[Start of Attachment]
-- pv_equiv track=rewrite | github.com/ShepherdCode/ShepherdML | Localization/KmerCounter.py | next_kmer
-- ===== SOURCE A (Python) =====
-- def next_kmer(token)->str:
--     '''
--     Designed to be called in a feed-forward loop.
--     Example: next_kmer('AAAA') returns 'AAAC'.
--     Example: next_kmer('ATTT') returns 'CAAA'.
--     Example: next_kmer('TTTT') returns None.
--     '''
--     p = len(token)-1
--     next_token = list(token)
--     while p>=0:
--         if token[p]=='A':
--             next_token[p]='C'
--             word=''.join(next_token)
--             return word
--         if token[p]=='C':
--             next_token[p]='G'
--             word=''.join(next_token)
--             return word
--         if token[p]=='G':
--             next_token[p]='T'
--             word=''.join(next_token)
--             return word
--         if token[p]=='T':
--             next_token[p]='A'
--             p = p-1
--     return None
-- ===== SOURCE B (Python) =====
-- def next_kmer(token)->str:
--     # Arithmetic reimplementation: decode the k-mer as a big-endian base-4
--     # number (A=0,C=1,G=2,T=3), add 1, and re-encode at the same width;
--     # overflow (all-T, including the empty string) yields None.
--     n = 0
--     for ch in token:
--         n = n * 4 + "ACGT".index(ch)
--     n += 1
--     if n >= 4 ** len(token):
--         return None
--     out = []
--     for _ in range(len(token)):
--         out.append("ACGT"[n % 4])
--         n //= 4
--     return ''.join(reversed(out))
-- ===== Notes on version B (the rewrite author's own statement) =====
-- stated objective: alternative
-- what changed: replaces the right-to-left carry scan over the character list by decoding the k-mer into one base-4 integer, adding 1, and re-encoding it back to a fixed-width string
-- outside the precondition, e.g. on next_kmer(',C'): A returns ',G', B raises ValueError; on next_kmer('xT'): A does not finish within the time limit, B raises ValueError
import Mathlib
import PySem

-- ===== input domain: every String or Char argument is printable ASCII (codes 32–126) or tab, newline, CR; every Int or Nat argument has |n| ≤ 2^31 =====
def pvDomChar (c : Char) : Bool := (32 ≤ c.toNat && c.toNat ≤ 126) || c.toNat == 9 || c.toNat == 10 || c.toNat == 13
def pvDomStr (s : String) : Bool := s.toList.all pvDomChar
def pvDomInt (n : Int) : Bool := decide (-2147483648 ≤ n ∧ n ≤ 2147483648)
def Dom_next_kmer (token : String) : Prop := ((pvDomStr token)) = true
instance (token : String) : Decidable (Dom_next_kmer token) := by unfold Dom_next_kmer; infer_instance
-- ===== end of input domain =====

-- B replaces A's right-to-left carry scan by base-4 decode / add 1 / fixed-width re-encode (alternative algorithm, same cost).

-- ===== PORT A =====
-- the while-loop of A, recursing on p (Python's p is Lean's p-1; p = 0 means p < 0, return None).
-- The index is always in range at every call, so getD's default is never used.
def nkLoopA (tl : List Char) (nt : List Char) : Nat → Option String
  | 0 => none
  | p + 1 =>
    let c := tl.getD p '?'
    if c = 'A' then some (String.mk (nt.set p 'C'))
    else if c = 'C' then some (String.mk (nt.set p 'G'))
    else if c = 'G' then some (String.mk (nt.set p 'T'))
    else if c = 'T' then nkLoopA tl (nt.set p 'A') p
    else none  -- Python A loops FOREVER on a non-ACGT char; excluded by Pre_next_kmer

def next_kmer (token : String) : Option String :=
  nkLoopA token.toList token.toList token.toList.length

-- ===== PORT B =====
-- "ACGT".index(ch); Python raises ValueError on any other char (excluded by Pre_next_kmer)
def nkDigit (c : Char) : Nat :=
  if c = 'A' then 0 else if c = 'C' then 1 else if c = 'G' then 2 else if c = 'T' then 3 else 0

def nkChr (d : Nat) : Char :=
  if d = 0 then 'A' else if d = 1 then 'C' else if d = 2 then 'G' else 'T'

-- the re-encoding loop of B: k iterations of out.append("ACGT"[n % 4]); n //= 4
def nkEncLoop : Nat → Nat → List Char → List Char
  | 0, _, out => out
  | k + 1, n, out => nkEncLoop k (n / 4) (out ++ [nkChr (n % 4)])

def next_kmer_alt (token : String) : Option String :=
  let tl := token.toList
  let n := tl.foldl (fun a c => a * 4 + nkDigit c) 0 + 1
  if 4 ^ tl.length ≤ n then none
  else some (String.mk (nkEncLoop tl.length n []).reverse)

-- ===== PRECONDITION & SPEC =====
-- Pre_ excludes tokens containing any non-ACGT character: there Python B raises ValueError,
-- while Python A either loops forever (the carry scan reaches the invalid char) or returns a
-- half-incremented word whose invalid part is untouched (e.g. ',C' -> ',G').
def Pre_next_kmer (token : String) : Prop :=
  (token.toList.all fun c => c == 'A' || c == 'C' || c == 'G' || c == 'T') = true
instance (token : String) : Decidable (Pre_next_kmer token) := by unfold Pre_next_kmer; infer_instance

def pvWitness_next_kmer : String := "ATGC"

def Spec_next_kmer (token : String) (out : Option String) : Prop := out = next_kmer_alt token
instance (token : String) (out : Option String) : Decidable (Spec_next_kmer token out) := by unfold Spec_next_kmer; infer_instance

-- ===== CLAIM (what is proved, stated in full; the proofs are below) =====
def Claim_equal_next_kmer : Prop := ∀ (token : String), Dom_next_kmer token → Pre_next_kmer token → Spec_next_kmer token (next_kmer token)

-- ===== LEMMAS AND PROOFS =====

-- value of a REVERSED (little-endian) digit list
def nkValR : List Char → Nat
  | [] => 0
  | c :: r => nkDigit c + 4 * nkValR r

-- increment on a REVERSED char list (reference form of A's carry scan)
def nkIncR : List Char → Option (List Char)
  | [] => none
  | c :: r => if c = 'T' then (nkIncR r).map (fun t => 'A' :: t) else some (nkChr (nkDigit c + 1) :: r)

-- little-endian encoder (reference form of B's loop)
def nkEncR : Nat → Nat → List Char
  | 0, _ => []
  | k + 1, n => nkChr (n % 4) :: nkEncR k (n / 4)

def nkGood (c : Char) : Prop := c = 'A' ∨ c = 'C' ∨ c = 'G' ∨ c = 'T'

theorem nkLoopA_spec (p : Nat) : ∀ (tl nt : List Char), p ≤ tl.length → p ≤ nt.length →
    tl.take p = nt.take p → (∀ c ∈ tl.take p, nkGood c) →
    nkLoopA tl nt p = (nkIncR (tl.take p).reverse).map (fun r => String.mk (r.reverse ++ nt.drop p)) := by
  induction p with
  | zero => intro tl nt _ _ _ _; simp [nkLoopA, nkIncR]
  | succ q ih =>
    intro tl nt hql hqn htake hgood
    have hq : q < tl.length := Nat.lt_of_succ_le hql
    have hqn' : q < nt.length := Nat.lt_of_succ_le hqn
    have hget : tl.getD q '?' = tl[q] := List.getD_eq_getElem tl '?' hq
    have htakeq : tl.take q = nt.take q := by
      have := congrArg (List.take q) htake
      simpa [List.take_take] using this
    have htake1 : tl.take (q+1) = tl.take q ++ [tl[q]] := List.take_succ_eq_append_getElem hq
    have hmem : tl[q] ∈ tl.take (q+1) := by
      rw [htake1]; exact List.mem_append_right _ (by simp)
    have hgq : nkGood tl[q] := hgood _ hmem
    have hgpre : ∀ c ∈ tl.take q, nkGood c := by
      intro c hc
      exact hgood c (by rw [htake1]; exact List.mem_append_left _ hc)
    have hset : ∀ (a : Char), nt.set q a = nt.take q ++ a :: nt.drop (q+1) := by
      intro a; rw [List.set_eq_take_append_cons_drop, if_pos hqn']
    rcases hgq with h | h | h | h
    · rw [nkLoopA]
      simp only [hget, h]
      rw [htake1]
      simp [nkIncR, nkDigit, nkChr, htakeq, hset, h]
    · rw [nkLoopA]
      simp only [hget, h]
      rw [htake1]
      simp [nkIncR, nkDigit, nkChr, htakeq, hset, h]
    · rw [nkLoopA]
      simp only [hget, h]
      rw [htake1]
      simp [nkIncR, nkDigit, nkChr, htakeq, hset, h]
    · -- carry case
      rw [nkLoopA]
      simp only [hget, h]
      have htakeq' : tl.take q = (nt.set q 'A').take q := by
        rw [htakeq, List.take_set, List.set_eq_of_length_le (by simp)]
      have ihres := ih tl (nt.set q 'A') (Nat.le_of_lt hq) (by simp; omega) htakeq' hgpre
      have hdrop : (nt.set q 'A').drop q = 'A' :: nt.drop (q+1) := by
        rw [hset]
        have hlen : (nt.take q).length = q := by simp [Nat.le_of_lt hqn']
        rw [List.drop_append_of_le_length (by omega)]
        simp [hlen]
      rw [ihres, hdrop, htake1]
      simp only [List.reverse_append, List.reverse_cons, List.reverse_nil, List.nil_append,
        List.singleton_append, nkIncR, if_pos rfl]
      cases nkIncR (tl.take q).reverse <;> simp [h]

theorem nkValR_append (xs : List Char) (c : Char) :
    nkValR (xs ++ [c]) = nkValR xs + nkDigit c * 4 ^ xs.length := by
  induction xs with
  | nil => simp [nkValR]
  | cons a t ih => simp [nkValR, ih, pow_succ]; ring

theorem nkFoldl_val (l : List Char) : ∀ (a : Nat),
    l.foldl (fun a c => a * 4 + nkDigit c) a = a * 4 ^ l.length + nkValR l.reverse := by
  induction l with
  | nil => intro a; simp [nkValR]
  | cons c t ih =>
    intro a
    simp only [List.foldl_cons, ih, List.reverse_cons, nkValR_append, List.length_cons,
      List.length_reverse]
    ring

theorem nkEncLoop_acc (k : Nat) : ∀ (n : Nat) (acc : List Char),
    nkEncLoop k n acc = acc ++ nkEncR k n := by
  induction k with
  | zero => intro n acc; simp [nkEncLoop, nkEncR]
  | succ q ih => intro n acc; simp [nkEncLoop, nkEncR, ih]

theorem nkDigit_lt (c : Char) : nkDigit c < 4 := by
  unfold nkDigit; split_ifs <;> omega

theorem nkChr_digit (c : Char) (h : nkGood c) : nkChr (nkDigit c) = c := by
  rcases h with h | h | h | h <;> simp [h, nkDigit, nkChr]

theorem nkValR_lt (rl : List Char) : nkValR rl < 4 ^ rl.length := by
  induction rl with
  | nil => simp [nkValR]
  | cons c r ih =>
    have := nkDigit_lt c
    simp only [nkValR, List.length_cons, pow_succ]
    omega

theorem nkEncR_valR (rl : List Char) (h : ∀ c ∈ rl, nkGood c) :
    nkEncR rl.length (nkValR rl) = rl := by
  induction rl with
  | nil => simp [nkEncR]
  | cons c r ih =>
    have hd := nkDigit_lt c
    have hmod : (nkDigit c + 4 * nkValR r) % 4 = nkDigit c := by omega
    have hdiv : (nkDigit c + 4 * nkValR r) / 4 = nkValR r := by omega
    simp only [List.length_cons, nkEncR, nkValR, hmod, hdiv]
    rw [nkChr_digit c (h c (by simp)), ih (fun x hx => h x (by simp [hx]))]

theorem nkIncR_arith (rl : List Char) (h : ∀ c ∈ rl, nkGood c) :
    nkIncR rl = if 4 ^ rl.length ≤ nkValR rl + 1 then none
                else some (nkEncR rl.length (nkValR rl + 1)) := by
  induction rl with
  | nil => simp [nkIncR, nkValR]
  | cons c r ih =>
    have hv := nkValR_lt r
    have hgc := h c (by simp)
    have hgr : ∀ x ∈ r, nkGood x := fun x hx => h x (by simp [hx])
    by_cases hT : c = 'T'
    · have hd : nkDigit c = 3 := by simp [hT, nkDigit]
      have hval : nkValR (c :: r) + 1 = 4 * (nkValR r + 1) := by simp [nkValR, hd]; ring
      have hcond : (4 ^ (c :: r).length ≤ nkValR (c :: r) + 1) ↔ (4 ^ r.length ≤ nkValR r + 1) := by
        simp only [List.length_cons, pow_succ, hval]; omega
      rw [nkIncR, if_pos hT, ih hgr]
      by_cases hc : 4 ^ r.length ≤ nkValR r + 1
      · rw [if_pos hc, if_pos (hcond.mpr hc)]; simp
      · have : ¬ (4 ^ (c :: r).length ≤ nkValR (c :: r) + 1) := fun hh => hc (hcond.mp hh)
        rw [if_neg hc, if_neg this]
        simp only [Option.map_some]
        congr 1
        have hmod : (nkValR (c :: r) + 1) % 4 = 0 := by omega
        have hdiv : (nkValR (c :: r) + 1) / 4 = nkValR r + 1 := by omega
        simp [nkEncR, hmod, hdiv, nkChr]
    · have hd : nkDigit c ≤ 2 := by
        rcases hgc with h1 | h1 | h1 | h1 <;> simp [h1, nkDigit] at hT ⊢
      have hval : nkValR (c :: r) = nkDigit c + 4 * nkValR r := rfl
      have hcond : ¬ (4 ^ (c :: r).length ≤ nkValR (c :: r) + 1) := by
        simp only [List.length_cons, pow_succ, hval]; omega
      rw [nkIncR, if_neg hT, if_neg hcond]
      congr 1
      have hmod : (nkValR (c :: r) + 1) % 4 = nkDigit c + 1 := by omega
      have hdiv : (nkValR (c :: r) + 1) / 4 = nkValR r := by omega
      have henc : nkEncR r.length (nkValR r) = r := nkEncR_valR r hgr
      simp [nkEncR, hmod, hdiv, henc]

-- ===== VERDICT (by name: the statement is the Claim_ definition above) =====
theorem next_kmer_spec : Claim_equal_next_kmer := by
  intro token _ hpre
  unfold Pre_next_kmer at hpre
  have hgood : ∀ c ∈ token.toList, nkGood c := by
    intro c hc
    have := List.all_eq_true.mp hpre c hc
    simp only [Bool.or_eq_true, beq_iff_eq] at this
    unfold nkGood; tauto
  unfold Spec_next_kmer next_kmer next_kmer_alt
  set tl := token.toList with htl
  have hA := nkLoopA_spec tl.length tl tl le_rfl le_rfl rfl (by rw [List.take_length]; exact hgood)
  rw [List.take_length] at hA
  rw [hA]
  have hgr : ∀ c ∈ tl.reverse, nkGood c := by
    intro c hc; exact hgood c (List.mem_reverse.mp hc)
  have hinc := nkIncR_arith tl.reverse hgr
  rw [hinc]
  have hfold : tl.foldl (fun a c => a * 4 + nkDigit c) 0 = nkValR tl.reverse := by
    rw [nkFoldl_val]; ring
  simp only [hfold, List.length_reverse, nkEncLoop_acc, List.nil_append]
  by_cases hc : 4 ^ tl.length ≤ nkValR tl.reverse + 1
  · simp [hc]
  · simp [hc]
[End of Attachment]
**The task:** Beginning at the line with "have hgc := h c (by simp)" and ending at the line with "intro token _ hpre", reproduce each line of the data above exactly, and add no other lines.

**Answer for the task:**
    have hgc := h c (by simp)
    have hgr : ∀ x ∈ r, nkGood x := fun x hx => h x (by simp [hx])
    by_cases hT : c = 'T'
    · have hd : nkDigit c = 3 := by simp [hT, nkDigit]
      have hval : nkValR (c :: r) + 1 = 4 * (nkValR r + 1) := by simp [nkValR, hd]; ring
      have hcond : (4 ^ (c :: r).length ≤ nkValR (c :: r) + 1) ↔ (4 ^ r.length ≤ nkValR r + 1) := by
        simp only [List.length_cons, pow_succ, hval]; omega
      rw [nkIncR, if_pos hT, ih hgr]
      by_cases hc : 4 ^ r.length ≤ nkValR r + 1
      · rw [if_pos hc, if_pos (hcond.mpr hc)]; simp
      · have : ¬ (4 ^ (c :: r).length ≤ nkValR (c :: r) + 1) := fun hh => hc (hcond.mp hh)
        rw [if_neg hc, if_neg this]
        simp only [Option.map_some]
        congr 1
        have hmod : (nkValR (c :: r) + 1) % 4 = 0 := by omega
        have hdiv : (nkValR (c :: r) + 1) / 4 = nkValR r + 1 := by omega
        simp [nkEncR, hmod, hdiv, nkChr]
    · have hd : nkDigit c ≤ 2 := by
        rcases hgc with h1 | h1 | h1 | h1 <;> simp [h1, nkDigit] at hT ⊢
      have hval : nkValR (c :: r) = nkDigit c + 4 * nkValR r := rfl
      have hcond : ¬ (4 ^ (c :: r).length ≤ nkValR (c :: r) + 1) := by
        simp only [List.length_cons, pow_succ, hval]; omega
      rw [nkIncR, if_neg hT, if_neg hcond]
      congr 1
      have hmod : (nkValR (c :: r) + 1) % 4 = nkDigit c + 1 := by omega
      have hdiv : (nkValR (c :: r) + 1) / 4 = nkValR r := by omega
      have henc : nkEncR r.length (nkValR r) = r := nkEncR_valR r hgr
      simp [nkEncR, hmod, hdiv, henc]

-- ===== VERDICT (by name: the statement is the Claim_ definition above) =====
theorem next_kmer_spec : Claim_equal_next_kmer := by
  intro token _ hpre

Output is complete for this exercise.